## What needs to be done
Every line below between the line holding "exact Or.inl (beq_iff_eq.mp h).symm" and the line holding "by_cases hsp : c == ' '", inclusive, should be repeated exactly, and all other lines omitted.

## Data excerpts
★ ★ ★ ★ ★

-- pv_equiv track=rewrite | github.com/jhamrick/dodona | parsetree/helper.py | find_partial_key
-- ===== SOURCE A (Python) =====
-- def tokenize(mess):
--     words = []
--     #print mess
--     oldchars = ""
--     for char in mess:
--         #print char
--         if char == "," or \
--            char == "." or \
--            char == "?" or \
--            char == "!" or \
--            char == "\'" or \
--            char == "\"":
--             if not oldchars == "":
--                 words.append(oldchars)
--                 oldchars = ""
--             words.append(char)
--         elif char == " " and not oldchars == "":
--             words.append(oldchars)
--             oldchars = ""
--         elif char == " " and oldchars == "":
--             pass
--         else:
--             oldchars += char
--     if oldchars != "":
--         words.append(oldchars)
--     #print words
--     return words
--
-- def find_partial_key(word, list):
--     keys = []
--     for key in list.keys():
--         key2 = tokenize(key)
--         for k in key2:
--             if k == word:
--                 keys.append(key)
--                 break
--     return keys
-- ===== SOURCE B (Python) =====
-- import re
--
-- _TOKEN_RE = re.compile(r"[,.?!'\"]|[^,.?!'\" ]+")
--
-- def tokenize(mess):
--     # one regex pass: each punctuation char is its own token,
--     # maximal runs of other non-space chars are tokens, spaces separate
--     return _TOKEN_RE.findall(mess)
--
-- def find_partial_key(word, list):
--     return [key for key in list.keys() if word in tokenize(key)]
-- ===== Notes on version B (the rewrite author's own statement) =====
-- stated objective: idiomatic
-- what changed: tokenize is rewritten as a single regex findall pass (punctuation char or maximal non-punctuation/non-space run) instead of the character-by-character accumulator loop, and find_partial_key becomes a comprehension filtering on membership instead of nested loops with break.
import Mathlib
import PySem

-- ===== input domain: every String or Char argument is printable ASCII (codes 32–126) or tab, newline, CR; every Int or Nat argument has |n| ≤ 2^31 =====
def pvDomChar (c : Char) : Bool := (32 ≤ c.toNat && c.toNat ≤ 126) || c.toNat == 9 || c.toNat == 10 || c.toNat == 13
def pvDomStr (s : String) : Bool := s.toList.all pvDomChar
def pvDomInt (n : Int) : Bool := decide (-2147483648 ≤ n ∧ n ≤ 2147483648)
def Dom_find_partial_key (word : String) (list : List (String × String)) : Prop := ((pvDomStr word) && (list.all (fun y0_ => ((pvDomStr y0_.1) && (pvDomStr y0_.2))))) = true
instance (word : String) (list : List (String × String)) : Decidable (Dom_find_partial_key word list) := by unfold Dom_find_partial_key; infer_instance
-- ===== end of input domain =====

-- B rewrites tokenize as a single maximal-run scan (the regex findall pass) and
-- find_partial_key as a filter on token membership, instead of A's char-by-char
-- accumulator loop and nested loops with break.  Objective: idiomatic.

-- ===== PORT A =====
-- the six punctuation characters tested by A's if-chain
def pvPunct (c : Char) : Bool :=
  c == ',' || c == '.' || c == '?' || c == '!' || c == '\'' || c == '"'

-- the for-loop of tokenize: state = (words so far, oldchars)
def pvTokLoop : List Char → List String → List Char → List String
  | [], words, old => if old.isEmpty then words else words ++ [String.mk old]
  | c :: cs, words, old =>
    if pvPunct c then
      pvTokLoop cs ((if old.isEmpty then words else words ++ [String.mk old]) ++ [String.mk [c]]) []
    else if c == ' ' then
      if old.isEmpty then pvTokLoop cs words []
      else pvTokLoop cs (words ++ [String.mk old]) []
    else
      pvTokLoop cs words (old ++ [c])

def pvTokenize (mess : String) : List String := pvTokLoop mess.toList [] []

-- the inner 'for k in key2: if k == word: … break' loop
def pvInner (key2 : List String) (word : String) : Bool :=
  match key2 with
  | [] => false
  | k :: ks => if k == word then true else pvInner ks word

def find_partial_key (word : String) (list : List (String × String)) : List String :=
  ((PySem.Dict.ofList list).keys).foldl
    (fun keys key => if pvInner (pvTokenize key) word then keys ++ [key] else keys) []

-- ===== PORT B =====
-- a char that the regex class [^,.?!'" ] rejects
def pvSep (c : Char) : Bool := pvPunct c || c == ' '

-- re.findall(r"[,.?!'\"]|[^,.?!'\" ] +", mess) ported by hand as the maximal-run
-- scanner the regex performs (exact: each punct char is a token, maximal runs of
-- non-separator chars are tokens, spaces are skipped)
def pvTokensB : List Char → List String
  | [] => []
  | c :: cs =>
    if pvPunct c then String.mk [c] :: pvTokensB cs
    else if c == ' ' then pvTokensB cs
    else
      String.mk (c :: cs.takeWhile (fun d => !pvSep d)) ::
        pvTokensB (cs.dropWhile (fun d => !pvSep d))
  termination_by cs => cs.length
  decreasing_by
    all_goals first
      | exact Nat.lt_succ_of_le (List.length_dropWhile_le _ _)
      | simp

def pvTokenizeB (mess : String) : List String := pvTokensB mess.toList

def find_partial_key_alt (word : String) (list : List (String × String)) : List String :=
  ((PySem.Dict.ofList list).keys).filter (fun key => (pvTokenizeB key).contains word)

-- ===== PRECONDITION & SPEC =====
def Spec_find_partial_key (word : String) (list : List (String × String)) (out : List String) : Prop := out = find_partial_key_alt word list
instance (word : String) (list : List (String × String)) (out : List String) : Decidable (Spec_find_partial_key word list out) := by unfold Spec_find_partial_key; infer_instance

-- ===== CLAIM (what is proved, stated in full; the proofs are below) =====
def Claim_equal_find_partial_key : Prop := ∀ (word : String) (list : List (String × String)), Dom_find_partial_key word list → Spec_find_partial_key word list (find_partial_key word list)

-- ===== LEMMAS AND PROOFS =====

theorem pvInner_eq_contains (ks : List String) (w : String) :
    pvInner ks w = ks.contains w := by
  induction ks with
  | nil => rfl
  | cons k ks ih =>
    by_cases h : k == w
    · simp [pvInner, h]
      exact Or.inl (beq_iff_eq.mp h).symm
    · simp [pvInner, h, ih]
      intro e
      exact absurd (by simp [e] : (k == w) = true) h

-- A's accumulator loop equals the run scanner: a pending nonempty oldchars merges
-- with the leading run of the remaining characters.
theorem pvTokLoop_eq (cs : List Char) : ∀ (ws : List String) (old : List Char),
    pvTokLoop cs ws old =
      ws ++ (if old.isEmpty then pvTokensB cs
             else String.mk (old ++ cs.takeWhile (fun d => !pvSep d)) ::
                  pvTokensB (cs.dropWhile (fun d => !pvSep d))) := by
  induction cs with
  | nil =>
    intro ws old
    cases old <;> simp [pvTokLoop, pvTokensB]
  | cons c cs ih =>
    intro ws old
    by_cases hp : pvPunct c
    · have hs : pvSep c = true := by simp [pvSep, hp]
      cases old with
      | nil =>
        simp [pvTokLoop, hp, ih, pvTokensB]
      | cons o os =>
        simp [pvTokLoop, hp, ih, pvTokensB, hs]
    · by_cases hsp : c == ' '
      · have hs : pvSep c = true := by simp [pvSep, hsp]
        cases old with
        | nil =>
          simp [pvTokLoop, hp, hsp, ih, pvTokensB]
        | cons o os =>
          simp [pvTokLoop, hp, hsp, ih, pvTokensB, hs]
      · have hs : pvSep c = false := by simp [pvSep, hp, hsp]
        cases old with
        | nil =>
          simp [pvTokLoop, hp, hsp, ih, pvTokensB, hs]
        | cons o os =>
          simp [pvTokLoop, hp, hsp, ih, hs, List.append_assoc]

theorem pvTokenize_eq (mess : String) : pvTokenize mess = pvTokenizeB mess := by
  simp [pvTokenize, pvTokenizeB, pvTokLoop_eq]

-- ===== VERDICT (by name: the statement is the Claim_ definition above) =====
theorem find_partial_key_spec : Claim_equal_find_partial_key := by
  intro word list _
  unfold Spec_find_partial_key find_partial_key find_partial_key_alt
  rw [PySem.List.foldl_append_if_eq_filter
        (p := fun key => pvInner (pvTokenize key) word)]
  simp only [pvInner_eq_contains, pvTokenize_eq, List.nil_append]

★ ★ ★ ★ ★

## Your solution
      exact Or.inl (beq_iff_eq.mp h).symm
    · simp [pvInner, h, ih]
      intro e
      exact absurd (by simp [e] : (k == w) = true) h

-- A's accumulator loop equals the run scanner: a pending nonempty oldchars merges
-- with the leading run of the remaining characters.
theorem pvTokLoop_eq (cs : List Char) : ∀ (ws : List String) (old : List Char),
    pvTokLoop cs ws old =
      ws ++ (if old.isEmpty then pvTokensB cs
             else String.mk (old ++ cs.takeWhile (fun d => !pvSep d)) ::
                  pvTokensB (cs.dropWhile (fun d => !pvSep d))) := by
  induction cs with
  | nil =>
    intro ws old
    cases old <;> simp [pvTokLoop, pvTokensB]
  | cons c cs ih =>
    intro ws old
    by_cases hp : pvPunct c
    · have hs : pvSep c = true := by simp [pvSep, hp]
      cases old with
      | nil =>
        simp [pvTokLoop, hp, ih, pvTokensB]
      | cons o os =>
        simp [pvTokLoop, hp, ih, pvTokensB, hs]
    · by_cases hsp : c == ' '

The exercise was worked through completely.